The least ostensibly political story, “Lluvia sin Agua,” takes place in 2019. Although there is no revolution and no strike, there is the constant and terrible feeling of living in a place that is broken and battered, wrecked from the outside and eaten away from within. To put it bluntly, the main character, a young mango-hawker named Evelyn, wants to fuck, but she and everyone around her stinks.
Evelyn lives in Tegucigalpa. There are massive water shortages, yet rain pours down, dark and terrible, every day. But this rain never falls in the right place. When the roads flood with dirty water, the trucks with clean water can’t get through. Water is everywhere, but there is barely none to drink, and nothing at all for bathing. As the title suggests, there is a flood, to be sure, but no water for anyone. It’s an irony that Coleridge might appreciate, but his parched sailors are doomed by supernatural machinations. The agony of Tegucigalpa is man-made. The rich take what they want and give drops to the chosen few. The rest suffer daily indignities.
Evelyn survives by balancing dignity and pride with desire and revulsion. In a taxi, a man’s cologne gives Evelyn “one of those headaches that feel like there’s a balloon behind her eyes that keeps inflating, its rubber skin turning thin and translucent, but never popping.” She calculates how much she’ll stink tomorrow and next week. Strange encounters, sweat and grime, pubic hair trimmed with a mango knife — all part of Evelyn’s story, which turns out to be the most joyful of the collection. It bursts with lust that can’t be stopped by the inequities of rain. Her life may always be miserable, and water might fall unevenly on the rich and the poor, but the poor, so long as they are still living, will fight the tide for a chance at some of life’s joys.

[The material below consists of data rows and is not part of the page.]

-- pv_equiv track=rewrite | github.com/olyashik/IoT | Python/lora_utils.py | selectbits_encode
-- ===== SOURCE A (Python) =====
-- def selectbits_encode(symbol):
--     """Select specific bits and add zeros (from 8-bit to 4-bit)"""
--     symbol_binary = [(symbol >> i) & 1 for i in range(7, -1, -1)]
--     symbol_binary_rot = [0, symbol_binary[0], symbol_binary[1], symbol_binary[2],
--                          0, symbol_binary[3], 0, 0]
--     symbol_rot = 0
--     for i, bit in enumerate(symbol_binary_rot[::-1]):
--         if bit:
--             symbol_rot |= (1 << i)
--     return symbol_rot
-- ===== SOURCE B (Python) =====
-- def selectbits_encode(symbol):
--     """Select specific bits and add zeros (from 8-bit to 4-bit)"""
--     return ((((symbol >> 4) & 1) << 2)
--             | (((symbol >> 5) & 1) << 4)
--             | (((symbol >> 6) & 1) << 5)
--             | (((symbol >> 7) & 1) << 6))
-- ===== Notes on version B (the rewrite author's own statement) =====
-- stated objective: simpler
-- what changed: Replaced the bit-list construction, the hand-built rearranged list and the enumerate/reverse OR-accumulation loop by one closed-form bitwise expression that shifts each of the four used input bits (4..7) directly into its output position (2,4,5,6).
import Mathlib
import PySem

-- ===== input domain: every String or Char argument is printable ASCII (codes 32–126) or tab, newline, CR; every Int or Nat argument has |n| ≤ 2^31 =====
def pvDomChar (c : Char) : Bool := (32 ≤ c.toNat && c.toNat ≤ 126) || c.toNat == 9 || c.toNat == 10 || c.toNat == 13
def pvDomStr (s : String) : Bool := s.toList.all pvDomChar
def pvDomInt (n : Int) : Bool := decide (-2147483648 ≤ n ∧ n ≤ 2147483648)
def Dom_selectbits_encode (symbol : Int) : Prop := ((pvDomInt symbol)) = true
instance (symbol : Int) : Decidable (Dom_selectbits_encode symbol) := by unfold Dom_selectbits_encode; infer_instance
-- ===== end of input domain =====

-- B replaces A's bit lists and OR-accumulation loop by one closed-form shift-and-OR expression (simpler).
-- ===== PORT A =====
-- i in range(7,-1,-1) is nonneg, so '>>> i.toNat' is exact; list indices 0..3 are always in range (length 8), '.getD 0' is unreachable.
def selectbits_encode (symbol : Int) : Int :=
  let symbol_binary : List Int :=
    (PySem.List.pyRange 7 (-1) (-1)).map (fun i => PySem.Int.band (symbol >>> i.toNat) 1)
  let symbol_binary_rot : List Int :=
    [0, (PySem.List.pyGet? symbol_binary 0).getD 0, (PySem.List.pyGet? symbol_binary 1).getD 0,
     (PySem.List.pyGet? symbol_binary 2).getD 0,
     0, (PySem.List.pyGet? symbol_binary 3).getD 0, 0, 0]
  (PySem.List.enumerate ((PySem.List.slice? symbol_binary_rot none none (-1)).getD [])).foldl
    (fun (symbol_rot : Int) (p : Int × Int) =>
      if p.2 ≠ 0 then PySem.Int.bor symbol_rot ((1 : Int) <<< p.1.toNat) else symbol_rot) 0

-- ===== PORT B =====
def selectbits_encode_alt (symbol : Int) : Int :=
  PySem.Int.bor (PySem.Int.bor (PySem.Int.bor
    ((PySem.Int.band (symbol >>> 4) 1) <<< 2)
    ((PySem.Int.band (symbol >>> 5) 1) <<< 4))
    ((PySem.Int.band (symbol >>> 6) 1) <<< 5))
    ((PySem.Int.band (symbol >>> 7) 1) <<< 6)

-- ===== PRECONDITION & SPEC =====
def Spec_selectbits_encode (symbol : Int) (out : Int) : Prop := out = selectbits_encode_alt symbol
instance (symbol : Int) (out : Int) : Decidable (Spec_selectbits_encode symbol out) := by unfold Spec_selectbits_encode; infer_instance

-- ===== CLAIM (what is proved, stated in full; the proofs are below) =====
def Claim_equal_selectbits_encode : Prop := ∀ (symbol : Int), Dom_selectbits_encode symbol → Spec_selectbits_encode symbol (selectbits_encode symbol)

-- ===== LEMMAS AND PROOFS =====
theorem band_one_cases (x : Int) : PySem.Int.band x 1 = 0 ∨ PySem.Int.band x 1 = 1 := by
  rw [PySem.Int.band_one]
  unfold PySem.Int.mod
  rw [Int.fmod_eq_emod]
  omega

-- ===== VERDICT (by name: the statement is the Claim_ definition above) =====
theorem selectbits_encode_spec : Claim_equal_selectbits_encode := by
  intro symbol _
  unfold Spec_selectbits_encode selectbits_encode selectbits_encode_alt
  simp [PySem.List.pyRange, PySem.List.pyGet?, PySem.List.pyIdx?,
        PySem.List.slice?_none_none_neg_one, PySem.List.enumerate]
  rcases band_one_cases (symbol >>> 4) with h4 | h4 <;>
  rcases band_one_cases (symbol >>> 5) with h5 | h5 <;>
  rcases band_one_cases (symbol >>> 6) with h6 | h6 <;>
  rcases band_one_cases (symbol >>> 7) with h7 | h7 <;>
    simp [h4, h5, h6, h7] <;> decide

Powerful people — banana titans, dictators, opportunistic journalists, and members of Congress — don’t (usually) want to rob people of joy. They just don’t care. They sit in the clouds and chuck random lightning bolts. To them, Hondurans aren’t really people. But Zaldívar insists that they are. Rain, in Zaldívar’s collection, isn’t a metaphor for getting clean. Nor is it one for getting dirty. Disconcertingly, it isn’t a metaphor at all. It’s an inevitability, neither good nor bad. Somehow you just have to live in the face of its unrelenting drive.